Activity: For the word "output", find each line in the entries where it occurs and copy that line.

Stored data
-- pv_equiv track=rewrite | github.com/Dilmurod1992/python | lesson-6/homework/strings.py | insert_underscore
-- ===== SOURCE A (Python) =====
-- def insert_underscore(txt):
--     vowels = 'aeiouAEIOU'
--     result = []
--     i = 0
--     count = 0
--
--     while i < len(txt):
--         result.append(txt[i])
--         count += 1
--
--         if count == 3:
--
--             j = i + 1
--             while j < len(txt) and (txt[j] in vowels or txt[j] == '_'):
--                 j += 1
--             if j < len(txt):
--                 result.append('_')
--             count = 0
--         i += 1
--
--     if result and result[-1] == '_':
--         result.pop()
--
--     return ''.join(result)
-- ===== SOURCE B (Python) =====
-- def insert_underscore(txt):
--     # Single backward pass: build the output reversed while tracking whether any
--     # "meaningful" (non-vowel, non-underscore) char occurs later in the string.
--     rev = []
--     flag = False
--     for i in range(len(txt) - 1, -1, -1):
--         c = txt[i]
--         if (i + 1) % 3 == 0 and flag:
--             rev.append('_')
--         rev.append(c)
--         flag = flag or (c not in 'aeiouAEIOU_')
--     if rev and rev[0] == '_':
--         rev = rev[1:]
--     rev.reverse()
--     return ''.join(rev)
-- ===== Notes on version B (the rewrite author's own statement) =====
-- stated objective: faster
-- what changed: Replaced A's forward loop that re-scans the remaining suffix after every 3rd character with a single backward pass that carries a 'meaningful character seen later' flag, building the output in reverse.
import Mathlib
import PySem

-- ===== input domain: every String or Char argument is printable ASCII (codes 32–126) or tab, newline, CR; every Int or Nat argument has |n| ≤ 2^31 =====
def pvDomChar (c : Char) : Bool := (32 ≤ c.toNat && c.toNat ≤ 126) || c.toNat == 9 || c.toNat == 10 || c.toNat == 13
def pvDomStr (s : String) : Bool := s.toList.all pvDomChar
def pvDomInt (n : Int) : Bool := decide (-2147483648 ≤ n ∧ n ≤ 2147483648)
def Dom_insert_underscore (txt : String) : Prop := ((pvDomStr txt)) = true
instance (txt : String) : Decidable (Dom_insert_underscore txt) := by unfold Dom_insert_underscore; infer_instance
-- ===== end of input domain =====

-- B replaces A's quadratic forward scan (re-scanning the suffix after every 3rd char)
-- by a single backward pass carrying a "meaningful char seen later" flag; objective: faster (asymptotic).

-- ===== PORT A =====
def iuVowels : List Char := "aeiouAEIOU".toList

-- inner `while j < len(txt) and (txt[j] in vowels or txt[j] == '_'): j += 1`
def iuInner (cs : List Char) (j : Nat) : Nat :=
  if h : j < cs.length ∧ (cs[j]! ∈ iuVowels ∨ cs[j]! = '_') then iuInner cs (j + 1) else j
termination_by cs.length - j
decreasing_by omega

-- outer while loop over i with counter `count` and accumulator `result`
def iuLoop (cs : List Char) (i count : Nat) (result : List Char) : List Char :=
  if h : i < cs.length then
    let result1 := result ++ [cs[i]!]
    let count1 := count + 1
    if count1 == 3 then
      let j := iuInner cs (i + 1)
      let result2 := if j < cs.length then result1 ++ ['_'] else result1
      iuLoop cs (i + 1) 0 result2
    else iuLoop cs (i + 1) count1 result1
  else result
termination_by cs.length - i
decreasing_by all_goals omega

def insert_underscore (txt : String) : String :=
  let result := iuLoop txt.toList 0 0 []
  -- `if result and result[-1] == '_': result.pop()`
  let final :=
    match result.getLast? with
    | some c => if c = '_' then result.dropLast else result
    | none => result
  String.mk final

-- ===== PORT B =====
def iuMeaningful (c : Char) : Bool := !(c ∈ "aeiouAEIOU_".toList)

-- `for i in range(len(txt)-1, -1, -1)`: k = i+1 counts down from len(txt) to 1
def iuLoopB (cs : List Char) : Nat → Bool → List Char → List Char
  | 0, _, rev => rev
  | k + 1, flag, rev =>
      let c := cs[k]!
      let rev1 := if (k + 1) % 3 == 0 && flag then rev ++ ['_'] else rev
      let rev2 := rev1 ++ [c]
      iuLoopB cs k (flag || iuMeaningful c) rev2

def insert_underscore_alt (txt : String) : String :=
  let cs := txt.toList
  let rev := iuLoopB cs cs.length false []
  -- `if rev and rev[0] == '_': rev = rev[1:]`
  let rev1 :=
    match rev with
    | c :: rest => if c = '_' then rest else rev
    | [] => rev
  String.mk rev1.reverse

-- ===== PRECONDITION & SPEC =====
def Spec_insert_underscore (txt : String) (out : String) : Prop := out = insert_underscore_alt txt
instance (txt : String) (out : String) : Decidable (Spec_insert_underscore txt out) := by unfold Spec_insert_underscore; infer_instance

-- ===== CLAIM (what is proved, stated in full; the proofs are below) =====
def Claim_equal_insert_underscore : Prop := ∀ (txt : String), Dom_insert_underscore txt → Spec_insert_underscore txt (insert_underscore txt)

-- ===== LEMMAS AND PROOFS =====

-- the chunk emitted for index i: the char, then '_' iff i is a 3rd char and a meaningful char follows
def iuChunk (cs : List Char) (i : Nat) : List Char :=
  cs[i]! :: (if (i + 1) % 3 == 0 && (cs.drop (i + 1)).any iuMeaningful then ['_'] else [])

-- the full (untrimmed) output for indices a, a+1, …, a+b-1
def iuOut (cs : List Char) (a b : Nat) : List Char :=
  (List.range' a b).flatMap (iuChunk cs)

theorem iuSkip_iff (c : Char) : (c ∈ iuVowels ∨ c = '_') ↔ iuMeaningful c = false := by
  simp [iuVowels, iuMeaningful]; tauto

-- A's inner scan exits early iff a meaningful char exists at index ≥ j
theorem iuInner_lt_iff (cs : List Char) (j : Nat) :
    decide (iuInner cs j < cs.length) = (cs.drop j).any iuMeaningful := by
  by_cases hj : j < cs.length
  · have hget : cs[j]! = cs[j] := by
      simp [List.getElem!_eq_getElem?_getD, List.getElem?_eq_getElem hj]
    rw [List.drop_eq_getElem_cons hj, List.any_cons, iuInner, hget]
    by_cases hs : cs[j] ∈ iuVowels ∨ cs[j] = '_'
    · have hm : iuMeaningful cs[j] = false := (iuSkip_iff _).mp hs
      rw [dif_pos ⟨hj, hs⟩, iuInner_lt_iff cs (j + 1)]
      simp [hm]
    · have hm : iuMeaningful cs[j] = true := by
        cases h : iuMeaningful cs[j] with
        | true => rfl
        | false => exact absurd ((iuSkip_iff _).mpr h) hs
      rw [dif_neg (by tauto)]
      simp [hj, hm]
  · have hdrop : cs.drop j = [] := List.drop_eq_nil_of_le (by omega)
    rw [iuInner]
    simp [hj, hdrop]
termination_by cs.length - j
decreasing_by omega

theorem iuOut_succ_right (cs : List Char) (a b : Nat) :
    iuOut cs a (b + 1) = iuOut cs a b ++ iuChunk cs (a + b) := by
  simp [iuOut, List.range'_concat, List.flatMap_append]

theorem iuOut_succ_left (cs : List Char) (a b : Nat) :
    iuOut cs a (b + 1) = iuChunk cs a ++ iuOut cs (a + 1) b := by
  simp [iuOut, List.range'_succ]

-- A's outer loop appends exactly the chunks for the remaining indices
theorem iuLoop_eq (cs : List Char) (i : Nat) (result : List Char)
    (hc : i ≤ cs.length) :
    iuLoop cs i (i % 3) result = result ++ iuOut cs i (cs.length - i) := by
  by_cases hi : i < cs.length
  · have hstep : cs.length - i = (cs.length - (i + 1)) + 1 := by omega
    rw [hstep, iuOut_succ_left, iuLoop, dif_pos hi]
    by_cases h3 : (i + 1) % 3 = 0
    · have h2 : i % 3 = 2 := by omega
      rw [if_pos (by simp [h2] : ((i % 3 + 1 == 3) = true))]
      rw [show (0 : Nat) = (i + 1) % 3 by omega, iuLoop_eq cs (i + 1) _ (by omega)]
      simp only [iuChunk, h3]
      rw [← iuInner_lt_iff]
      by_cases hlt : iuInner cs (i + 1) < cs.length <;>
        simp [hlt, List.append_assoc]
    · have h2 : i % 3 ≠ 2 := by omega
      rw [if_neg (by simp; omega)]
      rw [show i % 3 + 1 = (i + 1) % 3 by omega, iuLoop_eq cs (i + 1) _ (by omega)]
      simp [iuChunk, h3, List.append_assoc]
  · have hieq : i = cs.length := by omega
    rw [iuLoop]
    simp [hieq, iuOut]
termination_by cs.length - i
decreasing_by all_goals omega

-- B's backward loop builds the reverse of the same chunks for indices < k
theorem iuLoopB_eq (cs : List Char) (k : Nat) (rev : List Char)
    (hk : k ≤ cs.length) :
    iuLoopB cs k ((cs.drop k).any iuMeaningful) rev = rev ++ (iuOut cs 0 k).reverse := by
  induction k generalizing rev with
  | zero => simp [iuLoopB, iuOut]
  | succ k ih =>
      have hklt : k < cs.length := by omega
      have hdrop : cs.drop k = cs[k] :: cs.drop (k + 1) := List.drop_eq_getElem_cons hklt
      have hget : cs[k]! = cs[k] := by
        simp [List.getElem!_eq_getElem?_getD, List.getElem?_eq_getElem hklt]
      rw [iuLoopB]
      have hflag : ((cs.drop (k + 1)).any iuMeaningful || iuMeaningful cs[k]!) =
          (cs.drop k).any iuMeaningful := by
        rw [hdrop, hget, List.any_cons]
        exact Bool.or_comm _ _
      rw [hflag, ih _ (by omega)]
      have hout : iuOut cs 0 (k + 1) = iuOut cs 0 k ++ iuChunk cs k := by
        simpa using iuOut_succ_right cs 0 k
      rw [hout, List.reverse_append]
      simp only [iuChunk, List.reverse_cons, hget]
      by_cases h3 : (k + 1) % 3 = 0 <;>
        by_cases hm : (cs.drop (k + 1)).any iuMeaningful = true <;>
          try simp [h3, hm, List.append_assoc]

-- the trims agree: dropping a trailing '_' forwards = dropping a leading '_' of the reverse
theorem trim_eq (l : List Char) :
    (match l.getLast? with
      | some c => if c = '_' then l.dropLast else l
      | none => l) =
    ((match l.reverse with
      | c :: rest => if c = '_' then rest else l.reverse
      | [] => l.reverse)).reverse := by
  rcases List.eq_nil_or_concat l with h | ⟨l', a, h⟩
  · simp [h]
  · subst h
    by_cases ha : a = '_' <;> simp [ha]

-- ===== VERDICT (by name: the statement is the Claim_ definition above) =====
theorem insert_underscore_spec : Claim_equal_insert_underscore := by
  intro txt _
  unfold Spec_insert_underscore insert_underscore insert_underscore_alt
  set cs := txt.toList with hcs
  have hA : iuLoop cs 0 0 [] = iuOut cs 0 cs.length := by
    have := iuLoop_eq cs 0 [] (by omega)
    simpa using this
  have hB : iuLoopB cs cs.length false [] = (iuOut cs 0 cs.length).reverse := by
    have hfl : ((cs.drop cs.length).any iuMeaningful) = false := by
      simp [List.drop_eq_nil_of_le (le_refl cs.length)]
    have := iuLoopB_eq cs cs.length [] (le_refl _)
    rw [hfl] at this
    simpa using this
  simp only [hA, hB]
  exact congrArg String.mk (trim_eq (iuOut cs 0 cs.length))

Result for this task:
--     # Single backward pass: build the output reversed while tracking whether any
-- what changed: Replaced A's forward loop that re-scans the remaining suffix after every 3rd character with a single backward pass that carries a 'meaningful character seen later' flag, building the output in reverse.
-- the full (untrimmed) output for indices a, a+1, …, a+b-1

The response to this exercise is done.